I can confirm I am getting new data in 30 minutes at the fastest for both locations. Never in 15 minutes.
There are two issues:
1) I get different data for different queries for the same location! I tried the following about 45 minutes ago (19:34 CET dst), one after the other:
curl hr.wttr.in/Zagreb?format="%t+%h+%w+%p+%P+%C"
+15°C 88% ?13km/h 0.7mm 1013hPa Light Rain
curl hr.wttr.in/Zagreb?0QT
.-. Light Rain
( ). 14..15 °C
(___(__) ? 13 km/h
‘ ‘ ‘ ‘ 10 km
‘ ‘ ‘ ‘ 0.7 mm
curl -ks wttr.in/Zagreb?format=j1
...
"humidity": "82",
"localObsDateTime": "2020-05-05 07:31 PM",
"observation_time": "05:31 PM",
"precipMM": "0.7",
"pressure": "1013",
"temp_C": "14",
...
"windspeedKmph": "11",
...
Commands were issued in rapid sequence. As you can see, I got 3 different temperatures: "14", "14..15" and "15". Also, Humidity differs. Wind speed also. Something is not good here.
Second issue: I am asking for Croatian language, but am getting English. Croatian stopped working at 17:03 today and at 17:33 I have had only English answers (3 hours ago). Irrelevant, but off.
Also, occasionally I received a descriptions: "Rain, Light Rain" and "Light Rain" - the first one looks suspicious a bit :) Also irrelevant, but off.
Sorry,I am having problem with formatting the code properly :(.
Thank you for investigation! Now I increased the update interval because of the high load, and it is likely that it will be not 30 minutes now, but rather 40-45; otherwise we can't fit the upstream capacity.
Regarding different results for the same location. I think it is a minor bug indeed, and I have to look at it. The problem here that the translation is cached, and not the original data. That is why we have different expiration times for different translations. That is not grave, but that should be fixed.
Regarding partial translations: the problem is that some translations are missing here:
https://github.com/chubin/wttr.in/blob/master/share/translations/hr.txt
First, let me congratulate you on great service you created with wttr.in. It ix next to impossibly rare to see something now that works efficiently! Without needing many mb of transferred data :)
Update frequency is not a problem if it is occurring in known intervals.

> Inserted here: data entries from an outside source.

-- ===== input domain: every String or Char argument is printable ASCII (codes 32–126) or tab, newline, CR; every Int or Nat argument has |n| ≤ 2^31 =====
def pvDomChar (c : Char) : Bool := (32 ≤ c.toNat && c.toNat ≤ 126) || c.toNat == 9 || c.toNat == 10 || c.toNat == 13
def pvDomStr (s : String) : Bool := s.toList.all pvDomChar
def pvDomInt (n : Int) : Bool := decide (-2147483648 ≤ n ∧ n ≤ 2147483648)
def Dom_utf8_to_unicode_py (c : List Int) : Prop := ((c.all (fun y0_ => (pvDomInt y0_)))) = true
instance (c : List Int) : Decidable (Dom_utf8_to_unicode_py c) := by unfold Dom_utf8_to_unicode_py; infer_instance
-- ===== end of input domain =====

-- B replaces A's search over candidate lengths 2..6 (per-length leader-mask equations and positional
-- ORs in one early-returning loop) by a leading-ones count via bit_length, a slice of the continuation
-- bytes, a separate all() validation pass, and an arithmetic Horner accumulation (objective: alternative).

-- ===== PORT A =====
-- inner loop 'for j in range(1, i)': OR each continuation byte's low 6 bits into place; early
-- return (1, None) on a bad byte.  The index j is in range here (j < i ≤ len c, checked before
-- the loop), so the total pyGetD is exact.
def utf8A_cont (c : List Int) (i : Int) : Int → List Int → Int × Option Int
  | res, [] => (i, some res)
  | res, j :: js =>
    if PySem.Int.band (PySem.List.pyGetD c j 0) 0xc0 ≠ 0x80 then (1, none)
    else utf8A_cont c i
      (PySem.Int.bor res ((PySem.Int.band (PySem.List.pyGetD c j 0) 0x3f) <<< (6*(i-j-1)).toNat))
      js

-- outer loop 'for i in range(2, 7)': finds the first i whose leader mask matches the lead byte; shift
-- amounts i+1, i, 6*(i-1) are nonnegative for every i in the range, so .toNat is exact.
def utf8A_search (c : List Int) (c0 : Int) : List Int → Int × Option Int
  | [] => (1, none)
  | i :: is =>
    if PySem.Int.band c0 (PySem.Int.bxor (0xff >>> (i+1).toNat) 0xff)
        = PySem.Int.bxor (0xff >>> i.toNat) 0xff then
      if PySem.List.len c < i then (i, none)
      else utf8A_cont c i
        ((PySem.Int.band c0 (0xff >>> (i+1).toNat)) <<< (6*(i-1)).toNat)
        (PySem.List.pyRange 1 i 1)
    else utf8A_search c c0 is

-- subscripting the empty list raises IndexError — excluded by Pre_; under Pre_ the total pyGetD is exact.
def utf8_to_unicode_py (c : List Int) : Int × Option Int :=
  if PySem.Int.band (PySem.List.pyGetD c 0 0) 0x80 = 0 then (1, some (PySem.List.pyGetD c 0 0))
  else utf8A_search c (PySem.List.pyGetD c 0 0) (PySem.List.pyRange 2 7 1)

-- ===== PORT B =====
-- Source B's multi-byte branch, as a function of c and the lead byte b0 = c[0] % 256: sequence length
-- from the count of leading one-bits (8 - (255-b0).bit_length()), one slice of the continuation
-- bytes, an all() validation pass over the slice, then an arithmetic Horner pass.
def utf8B_rest (c : List Int) (b0 : Int) : Int × Option Int :=
  let n : Int := 8 - (PySem.Int.bitLength (255 - b0) : Int)
  if n < 2 ∨ 6 < n then (1, none)
  else if PySem.List.len c < n then (n, none)
  else
    let tail := PySem.List.slice c (some 1) (some n)
    if tail.all (fun b => PySem.Int.floordiv (PySem.Int.mod b 256) 64 == 2) = false then (1, none)
    else (n, some (tail.foldl (fun v b => v * 64 + PySem.Int.mod b 64)
      (PySem.Int.mod b0 ((1:Int) <<< (7 - n).toNat))))

-- subscripting the empty list raises IndexError — excluded by Pre_; under Pre_ the total pyGetD is exact.
def utf8_to_unicode_py_alt (c : List Int) : Int × Option Int :=
  let b0 := PySem.Int.mod (PySem.List.pyGetD c 0 0) 256
  if b0 < 0x80 then (1, some (PySem.List.pyGetD c 0 0))
  else utf8B_rest c b0

-- ===== PRECONDITION & SPEC =====
-- Pre_ excludes only the empty list, on which A (and B) raise IndexError at the first subscript.
def Pre_utf8_to_unicode_py (c : List Int) : Prop := c ≠ []
instance (c : List Int) : Decidable (Pre_utf8_to_unicode_py c) := by unfold Pre_utf8_to_unicode_py; infer_instance
def pvWitness_utf8_to_unicode_py : List Int := [0xC3, 0xA9]

def Spec_utf8_to_unicode_py (c : List Int) (out : Int × Option Int) : Prop := out = utf8_to_unicode_py_alt c
instance (c : List Int) (out : Int × Option Int) : Decidable (Spec_utf8_to_unicode_py c out) := by unfold Spec_utf8_to_unicode_py; infer_instance

-- ===== CLAIM (what is proved, stated in full; the proofs are below) =====
def Claim_equal_utf8_to_unicode_py : Prop := ∀ (c : List Int), Dom_utf8_to_unicode_py c → Pre_utf8_to_unicode_py c → Spec_utf8_to_unicode_py c (utf8_to_unicode_py c)

-- ===== LEMMAS AND PROOFS =====

-- (a &&& b) % 2 as arithmetic on the low bits
theorem pv_mod2_and (a b : Nat) : (a &&& b) % 2 = a % 2 * (b % 2) := by
  rw [← Nat.and_one_is_mod (a &&& b), Nat.and_assoc, Nat.and_one_is_mod b]
  rcases Nat.mod_two_eq_zero_or_one b with hb | hb <;> rw [hb] <;>
    simp [Nat.and_one_is_mod]

theorem pv_mod2_or (a b : Nat) (h : a % 2 * (b % 2) = 0) : (a ||| b) % 2 = a % 2 + b % 2 := by
  rw [← Nat.and_one_is_mod (a ||| b), Nat.and_or_distrib_right, Nat.and_one_is_mod a, Nat.and_one_is_mod b]
  rcases Nat.mod_two_eq_zero_or_one a with ha | ha <;>
    rcases Nat.mod_two_eq_zero_or_one b with hb | hb <;>
    rw [ha, hb] at h ⊢ <;> simp_all

-- or of bit-disjoint naturals is their sum
theorem pv_or_eq_add (a : Nat) : ∀ b : Nat, a &&& b = 0 → a ||| b = a + b := by
  induction a using Nat.strong_induction_on with
  | _ a ih =>
    match a with
    | 0 => intro b _; simp
    | (m+1) =>
      intro b h
      have h2 : (m+1)/2 &&& b/2 = 0 := by rw [← Nat.and_div_two, h]
      have IH := ih ((m+1)/2) (by omega) (b/2) h2
      have hm2 : ((m+1) &&& b) % 2 = (m+1) % 2 * (b % 2) := pv_mod2_and _ _
      rw [h] at hm2
      have hor2 : ((m+1) ||| b) % 2 = (m+1) % 2 + b % 2 := pv_mod2_or _ _ hm2.symm
      have hdiv : ((m+1) ||| b) / 2 = (m+1)/2 ||| b/2 := Nat.or_div_two
      omega

-- subtracting a submask is xor with it
theorem pv_sub_and (m y : Nat) : m - (m &&& y) = m ^^^ (m &&& y) := by
  induction m using Nat.strong_induction_on generalizing y with
  | _ m ih =>
    match m with
    | 0 => simp
    | (m+1) =>
      have IH := ih ((m+1)/2) (by omega) (y/2)
      have e1 : ((m+1) &&& y) / 2 = (m+1)/2 &&& y/2 := Nat.and_div_two
      have e2 : ((m+1) ^^^ ((m+1) &&& y)) / 2 = (m+1)/2 ^^^ ((m+1)/2 &&& y/2) := by
        rw [Nat.xor_div_two, e1]
      have e3 : ((m+1) &&& y) % 2 = (m+1) % 2 * (y % 2) := pv_mod2_and _ _
      have e4 : ((m+1) ^^^ ((m+1) &&& y)) % 2 = ((m+1) % 2 + ((m+1) &&& y) % 2) % 2 := by
        rw [Nat.xor_mod_two_eq]; omega
      have le1 : (m+1)/2 &&& y/2 ≤ (m+1)/2 := Nat.and_le_left
      rcases Nat.mod_two_eq_zero_or_one (m+1) with hm | hm <;>
        rcases Nat.mod_two_eq_zero_or_one y with hy | hy <;>
        rw [hm, hy] at e3 <;> omega

-- masking below 256 only sees x mod 256
theorem pv_and_mod256 (x mm : Nat) (h : mm < 256) : x &&& mm = (x % 256) &&& mm := by
  apply Nat.eq_of_testBit_eq; intro i
  rcases lt_or_ge i 8 with hi | hi
  · rw [show (256:Nat) = 2^8 from rfl, Nat.testBit_and, Nat.testBit_and, Nat.testBit_mod_two_pow]
    simp [hi]
  · have h256 : (256:Nat) ≤ 2^i := by
      calc (256:Nat) = 2^8 := rfl
        _ ≤ 2^i := Nat.pow_le_pow_right (by norm_num) hi
    have h2 : mm.testBit i = false := Nat.testBit_lt_two_pow (lt_of_lt_of_le h h256)
    simp [Nat.testBit_and, h2]

theorem pv_and_255 (x : Nat) : x &&& 255 = x % 256 := by
  rw [show (255:Nat) = 2^8 - 1 from rfl, Nat.and_two_pow_sub_one_eq_mod]

theorem pv_compl_fact (m y : Nat) (hm : m < 256) : m - (m &&& y) = (255 - y % 256) &&& m := by
  have hy : m &&& y = m &&& (y % 256) := by
    rw [Nat.and_comm m y, pv_and_mod256 y m hm, Nat.and_comm]
  have h255 : 255 - y % 256 = 255 ^^^ (y % 256) := by
    have hs : (255:Nat) &&& (y % 256) = y % 256 := by
      rw [Nat.and_comm, pv_and_255]; omega
    rw [show (255:Nat) - y % 256 = 255 - (255 &&& (y % 256)) by rw [hs],
        pv_sub_and 255 (y % 256), hs]
  rw [hy, pv_sub_and m (y % 256), h255, Nat.and_xor_distrib_right]
  have hmm : (255:Nat) &&& m = m := by rw [Nat.and_comm, pv_and_255]; omega
  rw [hmm, Nat.and_comm (y % 256) m]

-- a & m (m < 256) only depends on the low byte a & 0xff — Python-exact also on negatives
theorem pv_band_loc (a m : Int) (h0 : 0 ≤ m) (h1 : m < 256) :
    PySem.Int.band a m = PySem.Int.band (PySem.Int.band a 255) m := by
  have hmt : m.toNat < 256 := by omega
  rcases le_or_gt 0 a with ha | ha
  · rw [show PySem.Int.band a 255 = ((a.toNat &&& 255 : Nat) : Int) by
      simp [PySem.Int.band, ha]]
    rw [show PySem.Int.band a m = ((a.toNat &&& m.toNat : Nat) : Int) by
      simp [PySem.Int.band, ha, h0]]
    rw [show PySem.Int.band ((a.toNat &&& 255 : Nat) : Int) m
        = (((a.toNat &&& 255) &&& m.toNat : Nat) : Int) by
      simp [PySem.Int.band, h0]]
    rw [pv_and_255, ← pv_and_mod256 _ _ hmt]
  · rw [show PySem.Int.band a 255 = (((255:Nat) - (255 &&& (-a-1).toNat) : Nat) : Int) by
      simp [PySem.Int.band, not_le.mpr ha]]
    rw [show PySem.Int.band a m = ((m.toNat - (m.toNat &&& (-a-1).toNat) : Nat) : Int) by
      simp [PySem.Int.band, not_le.mpr ha, h0]]
    rw [show (255:Nat) &&& (-a-1).toNat = (-a-1).toNat % 256 by rw [Nat.and_comm, pv_and_255]]
    rw [show PySem.Int.band (((255 - (-a-1).toNat % 256 : Nat)) : Int) m
        = (((255 - (-a-1).toNat % 256) &&& m.toNat : Nat) : Int) by
      simp [PySem.Int.band, h0]]
    rw [pv_compl_fact _ _ hmt]

-- the low byte a & 0xff IS Python's a % 256, also on negatives
theorem pv_band255_mod (a : Int) : PySem.Int.band a 255 = PySem.Int.mod a 256 := by
  rw [PySem.Int.mod_eq_emod_of_pos (by norm_num)]
  rcases le_or_gt 0 a with ha | ha
  · rw [show PySem.Int.band a 255 = ((a.toNat &&& 255 : Nat) : Int) by simp [PySem.Int.band, ha]]
    rw [pv_and_255]
    omega
  · rw [show PySem.Int.band a 255 = (((255:Nat) - (255 &&& (-a-1).toNat) : Nat) : Int) by
      simp [PySem.Int.band, not_le.mpr ha]]
    rw [show (255:Nat) &&& (-a-1).toNat = (-a-1).toNat % 256 by rw [Nat.and_comm, pv_and_255]]
    omega

-- a & m (m < 256) only depends on a % 256
theorem pv_band_mod_loc (a m : Int) (h0 : 0 ≤ m) (h1 : m < 256) :
    PySem.Int.band a m = PySem.Int.band (PySem.Int.mod a 256) m := by
  rw [pv_band_loc a m h0 h1, pv_band255_mod]

theorem pv_mod256_nonneg (a : Int) : 0 ≤ PySem.Int.mod a 256 := PySem.Int.mod_nonneg a (by norm_num)
theorem pv_mod256_lt (a : Int) : PySem.Int.mod a 256 < 256 := PySem.Int.mod_lt a (by norm_num)

-- the outcome of A's leader search, as a function of the lead byte, written with A's own mask expressions
def pv_headA (b : Int) : Option (Int × Int) :=
  if PySem.Int.band b (PySem.Int.bxor (0xff >>> ((2:Int)+1).toNat) 0xff) = PySem.Int.bxor (0xff >>> (2:Int).toNat) 0xff then
    some (2, PySem.Int.band b (0xff >>> ((2:Int)+1).toNat))
  else if PySem.Int.band b (PySem.Int.bxor (0xff >>> ((3:Int)+1).toNat) 0xff) = PySem.Int.bxor (0xff >>> (3:Int).toNat) 0xff then
    some (3, PySem.Int.band b (0xff >>> ((3:Int)+1).toNat))
  else if PySem.Int.band b (PySem.Int.bxor (0xff >>> ((4:Int)+1).toNat) 0xff) = PySem.Int.bxor (0xff >>> (4:Int).toNat) 0xff then
    some (4, PySem.Int.band b (0xff >>> ((4:Int)+1).toNat))
  else if PySem.Int.band b (PySem.Int.bxor (0xff >>> ((5:Int)+1).toNat) 0xff) = PySem.Int.bxor (0xff >>> (5:Int).toNat) 0xff then
    some (5, PySem.Int.band b (0xff >>> ((5:Int)+1).toNat))
  else if PySem.Int.band b (PySem.Int.bxor (0xff >>> ((6:Int)+1).toNat) 0xff) = PySem.Int.bxor (0xff >>> (6:Int).toNat) 0xff then
    some (6, PySem.Int.band b (0xff >>> ((6:Int)+1).toNat))
  else none

-- B's leading-ones classification, as a function of the lead byte: length and leader data bits
def pv_headB (b : Int) : Option (Int × Int) :=
  let n : Int := 8 - (PySem.Int.bitLength (255 - b) : Int)
  if n < 2 ∨ 6 < n then none
  else some (n, PySem.Int.mod b ((1:Int) <<< (7 - n).toNat))

set_option maxRecDepth 100000 in
theorem pv_head_eq : ∀ p : Fin 256, pv_headA ((p.val : Nat) : Int) = pv_headB ((p.val : Nat) : Int) := by
  decide

theorem pv_headA_loc (a : Int) : pv_headA a = pv_headA (PySem.Int.mod a 256) := by
  unfold pv_headA
  rw [pv_band_mod_loc a (PySem.Int.bxor (0xff >>> ((2:Int)+1).toNat) 0xff) (by decide) (by decide),
      pv_band_mod_loc a (0xff >>> ((2:Int)+1).toNat) (by decide) (by decide),
      pv_band_mod_loc a (PySem.Int.bxor (0xff >>> ((3:Int)+1).toNat) 0xff) (by decide) (by decide),
      pv_band_mod_loc a (0xff >>> ((3:Int)+1).toNat) (by decide) (by decide),
      pv_band_mod_loc a (PySem.Int.bxor (0xff >>> ((4:Int)+1).toNat) 0xff) (by decide) (by decide),
      pv_band_mod_loc a (0xff >>> ((4:Int)+1).toNat) (by decide) (by decide),
      pv_band_mod_loc a (PySem.Int.bxor (0xff >>> ((5:Int)+1).toNat) 0xff) (by decide) (by decide),
      pv_band_mod_loc a (0xff >>> ((5:Int)+1).toNat) (by decide) (by decide),
      pv_band_mod_loc a (PySem.Int.bxor (0xff >>> ((6:Int)+1).toNat) 0xff) (by decide) (by decide),
      pv_band_mod_loc a (0xff >>> ((6:Int)+1).toNat) (by decide) (by decide)]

It can never be good if things occur without our control :) I guessed what happen when I started receiving that late night warnings.
As I am polling data on 15 minutes, I can confirm that currently refresh time is in between 45 and 60 minutes starting yesterday 20:48 (CET DST) when the last 30 min update occured for me (hr.wttr.in)
As for translations, it is clear how cache affects them. Not an important issue.
But, I do not feel "Rain, Light Rain" should exist. It is either "Rain" or "Light Rain". The second one is translated to Croatian "Lagana kiša". I do not see the Rain translated ("Kiša") if it should exist.
Thank you, @pilaGit We (me and the other 90 contributors) are trying our best to make the best weather service for the console.
Regarding Rain, Light Rain
: this descriptions comes from the data source, not from us, but probably you are right, that it should be automatically splitted at commas, and translated part by part.
I will add it to the todo list above
Todo
Details
When I pull data for my location using ?format= I get different, old version of the data. At the moment it is about 45 minutes old. When I issue the command without the format, I get current results.
I need as short input as possible since I will not be using data directly but fed it into my program. I tried several different computers from 2 different locations with different IP's, same thing. Same if I try hr.wttr.in or several different languages.